Consider another situation when $A$ is diagonal.

In [None]:
n = 1000;
A = zeros(n,n);
for i = 1:n
    A[i,i] = 10*rand()
end
b = zeros(n)
for i = 1:n
  b[i] = rand()
end
x0 = zeros(n)
cond(A)

The solution we are looking for is

In [None]:
A\b

Without preconditionning, with have the iterates sequence

In [None]:
M = zeros(n,n)+I
x, iter, k = pcg_quadratic_tol(A, b, x0, M, true)

This is equivalent to the unpreconditioned version.

In [None]:
x, iter, k = cg_quadratic_tol(A, b, x0, true)

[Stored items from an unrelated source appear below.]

-- B formats online in ONE pass (keeps the seen prefix formatted, re-pads it when a column widens)
-- instead of A's column-at-a-time triple loop; A mutates `lista` in place and returns it, B builds
-- a new list — the equivalence proved here is about the return value.

-- ===== PORT A =====
-- 's + " "*(n)' has no PySem primitive; ported by hand as String.ofList (s.toList ++ List.replicate n ' ') — exact for n = (maior-len).toNat since Python's result for n ≤ 0 is ''.
def formatar (lista : List (List String)) : List (List String) :=
  (PySem.List.pyRange 0 4 1).foldl (fun acc i =>
    let maior : Int :=
      (PySem.List.pyRange 0 (PySem.List.len acc) 1).foldl
        (fun maior j =>
          if PySem.Str.len (PySem.List.pyGetD (PySem.List.pyGetD acc j []) i "") > maior
          then PySem.Str.len (PySem.List.pyGetD (PySem.List.pyGetD acc j []) i "")
          else maior) 0
    (PySem.List.pyRange 0 (PySem.List.len acc) 1).foldl
      (fun cur z =>
        if PySem.Str.len (PySem.List.pyGetD (PySem.List.pyGetD cur z []) i "") ≠ maior
        then PySem.List.pySetD cur z
               (PySem.List.pySetD (PySem.List.pyGetD cur z []) i
                 (String.ofList ((PySem.List.pyGetD (PySem.List.pyGetD cur z []) i "").toList ++
                    List.replicate (maior - PySem.Str.len (PySem.List.pyGetD (PySem.List.pyGetD cur z []) i "")).toNat ' ')))
        else cur) acc) lista

-- ===== PORT B =====
-- Source B's helper 'pad(row, widths)': per cell, 'c + " "*(widths[i]-len(c))' for i < 4, untouched beyond.
def padB (row : List String) (widths : List Int) : List String :=
  (PySem.List.enumerate row).map (fun p =>
    if p.1 < 4 then
      String.ofList (p.2.toList ++
        List.replicate (PySem.List.pyGetD widths p.1 0 - PySem.Str.len p.2).toNat ' ')
    else p.2)

-- the loop body of Source B: state = (widths, out)
def stepB (st : List Int × List (List String)) (row : List String) : List Int × List (List String) :=
  let nw := (PySem.List.enumerate st.1).map (fun p =>
    max p.2 (PySem.Str.len (PySem.List.pyGetD row p.1 "")))
  if nw ≠ st.1 then (nw, (st.2.map (fun r => padB r nw)) ++ [padB row nw])
  else (st.1, st.2 ++ [padB row st.1])

def formatar_alt (lista : List (List String)) : List (List String) :=
  (lista.foldl stepB ([0, 0, 0, 0], [])).2

-- ===== PRECONDITION & SPEC =====
-- Pre_ excludes exactly the rows-too-short inputs: Python A raises IndexError on lista[j][i] when some row has fewer than 4 cells (so does B).
def Pre_formatar (lista : List (List String)) : Prop := ∀ row ∈ lista, 4 ≤ row.length
instance (lista : List (List String)) : Decidable (Pre_formatar lista) := by unfold Pre_formatar; infer_instance
def pvWitness_formatar : List (List String) := [["a", "bb", "", "dd"], ["xxx", "", "c", "d"]]

def Spec_formatar (lista : List (List String)) (out : List (List String)) : Prop := out = formatar_alt lista
instance (lista : List (List String)) (out : List (List String)) : Decidable (Spec_formatar lista out) := by unfold Spec_formatar; infer_instance

-- ===== CLAIM (what is proved, stated in full; the proofs are below) =====
def Claim_equal_formatar : Prop := ∀ (lista : List (List String)), Dom_formatar lista → Pre_formatar lista → Spec_formatar lista (formatar lista)

-- ===== LEMMAS AND PROOFS =====

-- cell length at column i, as A reads it
def leni (i : Int) (row : List String) : Int := PySem.Str.len (PySem.List.pyGetD row i "")

-- one padded cell: c + ' '*(w - len c)
def padCell (w : Int) (c : String) : String :=
  String.ofList (c.toList ++ List.replicate (w - PySem.Str.len c).toNat ' ')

However, since $A$ is diagonal, an obvious diagonal preconditionner is $A^{-1}$ itself.

In [None]:
M = zeros(n,n)
for i = 1:n
    M[i,i] = 1/A[i,i]
end

The condition number of the preconditioned matrix is of course equal to 1.

In [None]:
cond(M*A)

The theory then predicts that we converge in one iteration with the precionditionned conjugate gradient.

In [None]:
x, iter, k = pcg_quadratic_tol(A, b, x0, M, true)

Consider now another example.

In [None]:
A = zeros(n,n)+3*I
for i = 1:n-1
    A[i,i+1] = 1.4
    A[i+1,i] = 1.4
end
A

In [None]:
eigen(A)

In [None]:
A\(-b)

In [None]:
x, iter, k = cg_quadratic_tol(A, b, x0, true)

In [None]:
M = zeros(n,n)
for i = 1:n
    M[i,i] = 1/A[i,i]
end

In [None]:
cond(A)

In [None]:
cond(M*A)

In [None]:
x, iter, k = pcg_quadratic_tol(A, b, x0, M, true)

There is no advantage.

In [None]:
M = A^(-1)

In [None]:
x, iter, k = pcg_quadratic_tol(A, b, x0, M, true)

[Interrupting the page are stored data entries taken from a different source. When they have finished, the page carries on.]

-- pv_equiv track=rewrite | github.com/ep-eaglepoint-ai/bd_datasets_003 | 80m8fv-text-stream-optimization-eliminating-pop-and-string-concatenation/repository_after/main.py | sanitize_chat_stream
-- ===== SOURCE A (Python) =====
-- from typing import List
--
-- def sanitize_chat_stream(messages: List[str], banned_words: List[str]) -> str:
--     """
--     Optimized O(N) chat stream sanitizer.
--
--     Optimizations:
--     1. Direct iteration over messages for O(N) processing
--     2. String builder pattern - list + join instead of concatenation for O(N) assembly
--     3. Hash set lookup - O(1) banned word check instead of O(M) linear scan
--
--     Args:
--         messages: List of chat messages to process
--         banned_words: List of profanity words to censor
--
--     Returns:
--         Sanitized chat stream with newline-separated messages
--     """
--     # Requirement 3 & 4: Convert banned words to hash set for O(1) lookup
--     # Pre-lowercase for case-insensitive matching
--     banned_set = {word.lower() for word in banned_words}
--
--     # Requirement 2: Use list to collect results (string builder pattern)
--     result_lines = []
--     last_message = None
--
--     # Requirement 1: Direct iteration for efficient processing
--     # Requirement 7: Single pass processing
--     for current_msg in messages:
--         # Requirement 5: Preserve consecutive duplicate filter
--         if current_msg == last_message:
--             continue
--
--         # Requirement 6: Profanity filter via splitting (no regex)
--         # Requirement 3: O(1) hash set lookup for banned words
--         words = current_msg.split()
--         clean_words = []
--
--         for word in words:
--             # Requirement 4: Case-insensitive set lookup
--             if word.lower() in banned_set:
--                 clean_words.append("*" * len(word))
--             else:
--                 clean_words.append(word)
--
--         processed_line = " ".join(clean_words)
--         result_lines.append(processed_line)
--         last_message = current_msg
--
--     # Requirement 2: Join at the end instead of concatenating in loop
--     return "\n".join(result_lines) + "\n" if result_lines else ""
-- ===== SOURCE B (Python) =====
-- def _censor(line, banned):
--     # Streaming character automaton: scan the line once, buffering the current
--     # word's characters; on whitespace, flush the buffer (masked if banned),
--     # inserting the single-space separator inline. No split()/word list.
--     pieces = []
--     word = []
--     for ch in line + " ":  # trailing sentinel space flushes the final word
--         if ch.isspace():
--             if word:
--                 w = "".join(word)
--                 if pieces:
--                     pieces.append(" ")
--                 pieces.append("*" * len(w) if w.lower() in banned else w)
--                 word = []
--         else:
--             word.append(ch)
--     return "".join(pieces)
--
--
-- def sanitize_chat_stream(messages, banned_words):
--     banned = {w.lower() for w in banned_words}
--     kept = [m for m, prev in zip(messages, [None] + messages) if m != prev]
--     return "".join(_censor(m, banned) + "\n" for m in kept)
-- ===== Notes on version B (the rewrite author's own statement) =====
-- stated objective: alternative
-- what changed: Censoring no longer splits each message into a word list and rejoins it: B runs a single streaming character automaton per line (buffering the current word, flushing it masked-or-not with inline separators), and consecutive-duplicate removal is a stateless pairwise zip(messages, [None]+messages) filter instead of A's mutable last_message tracking; the result is assembled as ''.join(line+'\n') with no conditional trailing-newline fixup.
import Mathlib
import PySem

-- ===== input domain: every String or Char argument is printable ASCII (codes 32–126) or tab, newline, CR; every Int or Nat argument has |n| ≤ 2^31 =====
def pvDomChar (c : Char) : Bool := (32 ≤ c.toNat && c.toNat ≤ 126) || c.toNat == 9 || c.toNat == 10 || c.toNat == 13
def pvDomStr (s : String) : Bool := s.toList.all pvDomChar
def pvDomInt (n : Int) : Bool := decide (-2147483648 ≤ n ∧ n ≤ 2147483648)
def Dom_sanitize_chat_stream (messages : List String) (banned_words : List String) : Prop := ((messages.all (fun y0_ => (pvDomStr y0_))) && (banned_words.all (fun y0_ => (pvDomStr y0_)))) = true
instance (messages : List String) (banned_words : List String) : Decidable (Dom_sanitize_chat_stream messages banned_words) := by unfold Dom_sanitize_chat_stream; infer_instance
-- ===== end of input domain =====

-- B censors each line with a single streaming character automaton (no split()/word
-- list) and drops consecutive duplicates by a stateless pairwise zip filter
-- (alternative decomposition, same asymptotic cost). Return value only; no mutation.

-- ===== PORT A =====
-- inner 'for word in words' loop of A, with its clean_words accumulator
def pvCleanWordsA (banned_set : PySem.Set String) (words : List String) : List String :=
  words.foldl (fun clean_words word =>
    if PySem.Set.contains banned_set (PySem.Str.lower word) then
      clean_words ++ [String.ofList (List.replicate (PySem.Str.len word).toNat '*')]
    else
      clean_words ++ [word]) []

def sanitize_chat_stream (messages : List String) (banned_words : List String) : String :=
  let banned_set : PySem.Set String := PySem.Set.ofList (banned_words.map PySem.Str.lower)
  let r := messages.foldl
    (fun (st : List String × Option String) current_msg =>
      if (some current_msg == st.2) then st
      else
        let words := PySem.Str.split₀ current_msg
        let clean_words := pvCleanWordsA banned_set words
        let processed_line := PySem.Str.join " " clean_words
        (st.1 ++ [processed_line], some current_msg))
    ([], none)
  if r.1.isEmpty then "" else PySem.Str.join "\n" r.1 ++ "\n"

-- ===== PORT B =====
-- the masked piece appended when _censor flushes a (nonempty) word buffer
def pvMaskB (banned : PySem.Set String) (w : List Char) : List Char :=
  if PySem.Set.contains banned (String.ofList (PySem.Chars.lower w)) then
    List.replicate w.length '*'
  else w

-- one step of _censor's for-loop: state = (pieces, word)
def pvCensorStep (banned : PySem.Set String) (st : List (List Char) × List Char) (ch : Char) :
    List (List Char) × List Char :=
  if PySem.Chars.isspace ch then
    if st.2.isEmpty then st
    else ((if st.1.isEmpty then st.1 else st.1 ++ [[' ']]) ++ [pvMaskB banned st.2], [])
  else (st.1, st.2 ++ [ch])

-- _censor of Source B: scan line + " ", then "".join(pieces)
def pvCensorB (banned : PySem.Set String) (line : String) : String :=
  String.ofList (PySem.Chars.join []
    (((line.toList ++ [' ']).foldl (pvCensorStep banned) ([], [])).1))

def sanitize_chat_stream_alt (messages : List String) (banned_words : List String) : String :=
  let banned : PySem.Set String := PySem.Set.ofList (banned_words.map PySem.Str.lower)
  let kept := ((messages.zip ((none : Option String) :: messages.map some)).filter
      (fun p => !(some p.1 == p.2))).map (·.1)
  PySem.Str.join "" (kept.map (fun m => pvCensorB banned m ++ "\n"))

-- ===== PRECONDITION & SPEC =====
def Spec_sanitize_chat_stream (messages : List String) (banned_words : List String) (out : String) : Prop := out = sanitize_chat_stream_alt messages banned_words
instance (messages : List String) (banned_words : List String) (out : String) : Decidable (Spec_sanitize_chat_stream messages banned_words out) := by unfold Spec_sanitize_chat_stream; infer_instance

-- ===== CLAIM (what is proved, stated in full; the proofs are below) =====
def Claim_equal_sanitize_chat_stream : Prop := ∀ (messages : List String) (banned_words : List String), Dom_sanitize_chat_stream messages banned_words → Spec_sanitize_chat_stream messages banned_words (sanitize_chat_stream messages banned_words)

-- ===== LEMMAS AND PROOFS =====

-- the token stream of cs with a pending word buffer 'word' (what split() yields)
def pvTok : List Char → List Char → List (List Char)
  | [], word => if word.isEmpty then [] else [word]
  | c :: rest, word =>
      if PySem.Chars.isspace c then
        (if word.isEmpty then pvTok rest [] else word :: pvTok rest [])
      else pvTok rest (word ++ [c])

theorem split₀_go_eq (cs : List Char) : ∀ (cur : List Char) (acc : List (List Char)),
    PySem.Chars.split₀.go cs cur acc = acc.reverse ++ pvTok cs cur.reverse := by
  induction cs with
  | nil =>
    intro cur acc
    simp [PySem.Chars.split₀.go, pvTok]
    by_cases h : cur = []
    · simp [h]
    · simp [h]
  | cons c rest ih =>
    intro cur acc
    simp only [PySem.Chars.split₀.go, pvTok]
    by_cases hs : PySem.Chars.isspace c
    · by_cases h : cur = []
      · simp [hs, h, ih]
      · simp [hs, h, ih]
    · simp [hs, ih, List.reverse_cons]

theorem split₀_eq_tok (cs : List Char) : PySem.Chars.split₀ cs = pvTok cs [] := by
  simpa using split₀_go_eq cs [] []

-- generic cons form of join
theorem join_cons (sep p : List Char) (l : List (List Char)) :
    PySem.Chars.join sep (p :: l) = p ++ (if l.isEmpty then [] else sep ++ PySem.Chars.join sep l) := by
  cases l with
  | nil => simp [PySem.Chars.join_singleton]
  | cons q rest => simp [PySem.Chars.join_cons_cons]

theorem join_nil_flatten (l : List (List Char)) :
    PySem.Chars.join [] l = l.flatten := by
  induction l with
  | nil => simp [PySem.Chars.join_nil]
  | cons p rest ih =>
    cases rest with
    | nil => simp [PySem.Chars.join_singleton]
    | cons q r => rw [PySem.Chars.join_cons_cons] at *; simp_all

-- the censor fold computes the space-joined masked token stream
theorem censor_fold_eq (banned : PySem.Set String) (cs : List Char) :
    ∀ (word : List Char) (pieces : List (List Char)),
    PySem.Chars.join [] (((cs ++ [' ']).foldl (pvCensorStep banned) (pieces, word)).1)
      = PySem.Chars.join [] pieces ++
        (if (pvTok cs word).isEmpty then []
         else (if pieces.isEmpty then [] else [' ']) ++
              PySem.Chars.join [' '] ((pvTok cs word).map (pvMaskB banned))) := by
  have hsp : PySem.Chars.isspace ' ' = true := by decide
  induction cs with
  | nil =>
    intro word pieces
    by_cases hw : word = []
    · simp [hw, pvCensorStep, pvTok, hsp]
    · simp only [List.nil_append, List.foldl_cons, List.foldl_nil, pvCensorStep, hsp,
        List.isEmpty_iff, hw, if_true]
      simp only [pvTok, List.isEmpty_iff, hw]
      by_cases hp : pieces = [] <;>
        simp [hp, PySem.Chars.join_singleton, join_nil_flatten]
  | cons c rest ih =>
    intro word pieces
    simp only [List.cons_append, List.foldl_cons]
    by_cases hs : PySem.Chars.isspace c
    · by_cases hw : word = []
      · simp only [pvCensorStep, hs, if_true, hw, List.isEmpty_nil, pvTok]
        simpa using ih [] pieces
      · have hstep : pvCensorStep banned (pieces, word) c
            = ((if pieces.isEmpty then pieces else pieces ++ [[' ']]) ++ [pvMaskB banned word], []) := by
          simp [pvCensorStep, hs, hw]
        rw [hstep, ih]
        have htok : pvTok (c :: rest) word = word :: pvTok rest [] := by
          simp [pvTok, hs, hw]
        rw [htok, List.map_cons, join_cons]
        by_cases hp : pieces = [] <;> by_cases ht : pvTok rest [] = [] <;>
          simp [hp, ht, join_nil_flatten, PySem.Chars.join_singleton]
    · simp only [pvCensorStep, hs, pvTok]
      exact ih (word ++ [c]) pieces

-- per-line: B's automaton = " ".join of masked tokens
theorem censorB_chars (banned : PySem.Set String) (line : String) :
    (pvCensorB banned line).toList
      = PySem.Chars.join [' '] ((PySem.Chars.split₀ line.toList).map (pvMaskB banned)) := by
  unfold pvCensorB
  rw [String.toList_ofList, censor_fold_eq, split₀_eq_tok]
  by_cases ht : pvTok line.toList [] = [] <;>
    simp [ht, PySem.Chars.join_nil]

-- A's inner accumulator loop is a map
theorem pvCleanWordsA_foldl (c : String → Bool) (f g : String → String)
    (ws : List String) (acc : List String) :
    ws.foldl (fun a w => if c w then a ++ [f w] else a ++ [g w]) acc
      = acc ++ ws.map (fun w => if c w then f w else g w) := by
  induction ws generalizing acc with
  | nil => simp
  | cons w ws ih =>
    simp only [List.foldl_cons, List.map_cons]
    by_cases h : c w <;> simp [h, ih]

-- per-line: A's sanitized line equals B's automaton output
theorem lineA_eq_lineB (banned : PySem.Set String) (m : String) :
    PySem.Str.join " " (pvCleanWordsA banned (PySem.Str.split₀ m)) = pvCensorB banned m := by
  rw [← String.toList_inj, censorB_chars]
  unfold pvCleanWordsA
  rw [pvCleanWordsA_foldl, PySem.Str.toList_join]
  have hsep : (" " : String).toList = [' '] := by decide
  rw [hsep, PySem.Str.split₀]
  congr 1
  simp only [List.nil_append, List.map_map]
  apply List.map_congr_left
  intro w _
  simp only [Function.comp_apply, pvMaskB, PySem.Str.lower, String.toList_ofList,
    PySem.Str.len_eq]
  split_ifs <;> simp

-- the surviving messages, as a function of A's last_message state
def pvKeysFrom : List String → Option String → List String
  | [], _ => []
  | m :: ms, last => if (some m == last) then pvKeysFrom ms last else m :: pvKeysFrom ms (some m)

-- B's pairwise zip filter computes the same surviving messages
theorem zip_dedup_eq (ms : List String) : ∀ (p : Option String),
    ((ms.zip (p :: ms.map some)).filter (fun q => !(some q.1 == q.2))).map (·.1)
      = pvKeysFrom ms p := by
  induction ms with
  | nil => intro p; simp [pvKeysFrom]
  | cons m rest ih =>
    intro p
    simp only [List.map_cons, List.zip_cons_cons, List.filter_cons, pvKeysFrom]
    by_cases h : some m = p
    · simp [h, ih]
    · simp [h, ih]

-- A's outer loop collects exactly the sanitized surviving messages
theorem foldA_eq (bs : PySem.Set String) (msgs : List String) : ∀ (acc : List String) (last : Option String),
    (msgs.foldl
      (fun (st : List String × Option String) current_msg =>
        if (some current_msg == st.2) then st
        else (st.1 ++ [pvCensorB bs current_msg], some current_msg))
      (acc, last)).1 = acc ++ (pvKeysFrom msgs last).map (pvCensorB bs) := by
  induction msgs with
  | nil => intro acc last; simp [pvKeysFrom]
  | cons m ms ih =>
    intro acc last
    simp only [List.foldl_cons, pvKeysFrom]
    simp only [beq_iff_eq] at ih ⊢
    by_cases h : some m = last
    · simp [h, ih]
    · simp [h, ih]

-- '\n'.join(lines) + '\n' (nonempty lines) equals ''.join(line + '\n'), on char lists
theorem chars_join_newline (l : List Char) (ls : List (List Char)) :
    PySem.Chars.join ['\n'] (l :: ls) ++ ['\n']
      = PySem.Chars.join [] ((l :: ls).map (fun p => p ++ ['\n'])) := by
  induction ls generalizing l with
  | nil => simp [PySem.Chars.join_singleton]
  | cons l2 ls ih =>
    rw [PySem.Chars.join_cons_cons, List.map_cons, List.map_cons, PySem.Chars.join_cons_cons]
    have h2 := ih l2
    rw [List.map_cons] at h2
    rw [← h2]
    simp

theorem final_join (lines : List String) :
    (if lines.isEmpty then "" else PySem.Str.join "\n" lines ++ "\n")
      = PySem.Str.join "" (lines.map (fun l => l ++ "\n")) := by
  have hn : ("\n" : String).toList = ['\n'] := by decide
  cases lines with
  | nil =>
    rw [← String.toList_inj]
    simp [PySem.Str.toList_join, PySem.Chars.join_nil]
  | cons l ls =>
    rw [← String.toList_inj]
    simp only [List.isEmpty_cons, if_neg, Bool.false_eq_true, not_false_iff]
    rw [String.toList_append, PySem.Str.toList_join, PySem.Str.toList_join, hn]
    rw [List.map_cons, chars_join_newline]
    congr 1
    simp [List.map_map, Function.comp_def, String.toList_append, hn]

-- ===== VERDICT (by name: the statement is the Claim_ definition above) =====
theorem sanitize_chat_stream_spec : Claim_equal_sanitize_chat_stream := by
  intro messages banned_words _dom
  unfold Spec_sanitize_chat_stream sanitize_chat_stream sanitize_chat_stream_alt
  simp only [lineA_eq_lineB]
  rw [foldA_eq, List.nil_append, zip_dedup_eq, final_join, List.map_map]
  simp [Function.comp_def]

Consider now the following example.

In [None]:
n = 1000
A = zeros(n,n)+Diagonal([2+i*i for i=1:n])

In [None]:
for i = 1:n-1
    A[i,i+1] = 1
    A[i+1,i] = 1
end
A[n,1] = 1
A[1,n] = 1
cond(A)

In [None]:
κ = cond(A)
(sqrt(κ)-1)/(sqrt(κ)+1)

In [None]:
A

In [None]:
A^(-1)

In [None]:
M = zeros(n,n)+I
x, iter, k = pcg_quadratic_tol(A, b, x0, M, true)

In [None]:
M = zeros(n,n)
for i = 1:n
    M[i,i] = 1/A[i,i]
end
cond(A*M), cond(A)

In [None]:
M

In [None]:
A*M

In [None]:
x, iter, k = pcg_quadratic_tol(A, b, x0, M, true)

In [None]:
function pcg_quadratic(A:: Matrix, b:: Vector, x0:: Vector, M:: Matrix,
                       trace:: Bool = false, tol = 1e-8)
    n = length(x0)
    x = x0
    if (trace)
        iter = [ x ]
    end
    g = b+A*x
    v = M\g
    d = -v
    k = 0
    
    tol2 = tol*tol

    β = 0.0

    gv = dot(g,v)
    while ((gv > tol2) && (k <= n))
#    while ((dot(g,g) > tol2) && (k <= n))
        Ad = A*d
        normd = dot(d,Ad)
        #gv = dot(g,v)
        α = gv/normd
        x += α*d
        if (trace)
            iter = [ iter; x ]
        end
        g += α*Ad
        v = M\g
        gvold = gv
        gv = dot(g,v)
        β = gv/gvold
        d = -v+β*d
        k += 1
    end

    if (trace)
        iter = [ iter; x ]
        return x, iter, k
    end

    return x, k
end

In [None]:
function ichol(A:: Matrix)

    n = size(A,1)
    C = zeros(n,n)+I
    
    for k=1:n
        C[k,k] = sqrt(A[k,k])
        for i=(k+1):n
            if (A[i,k] != 0)
                C[i,k] = A[i,k]/A[k,k]    
            end
        end
        for j=(k+1):n
            for i=j:n
                if (A[i,j] != 0)
                    C[i,j] = A[i,j]-A[i,k]*A[j,k]
                end
            end
        end
    end

    return C
end

In [None]:
C = cholesky(A)
C.L

In [None]:
M = C.L*C.U

In [None]:
x, iter, k = pcg_quadratic(A, b, x0, M, true)

In [None]:
C = ichol(A)

In [None]:
M=C*C'

In [None]:
x, iter, k = pcg_quadratic(A, b, x0, M, true)

An efficient implementation would make use of sparse matrices and specific functions to compute v.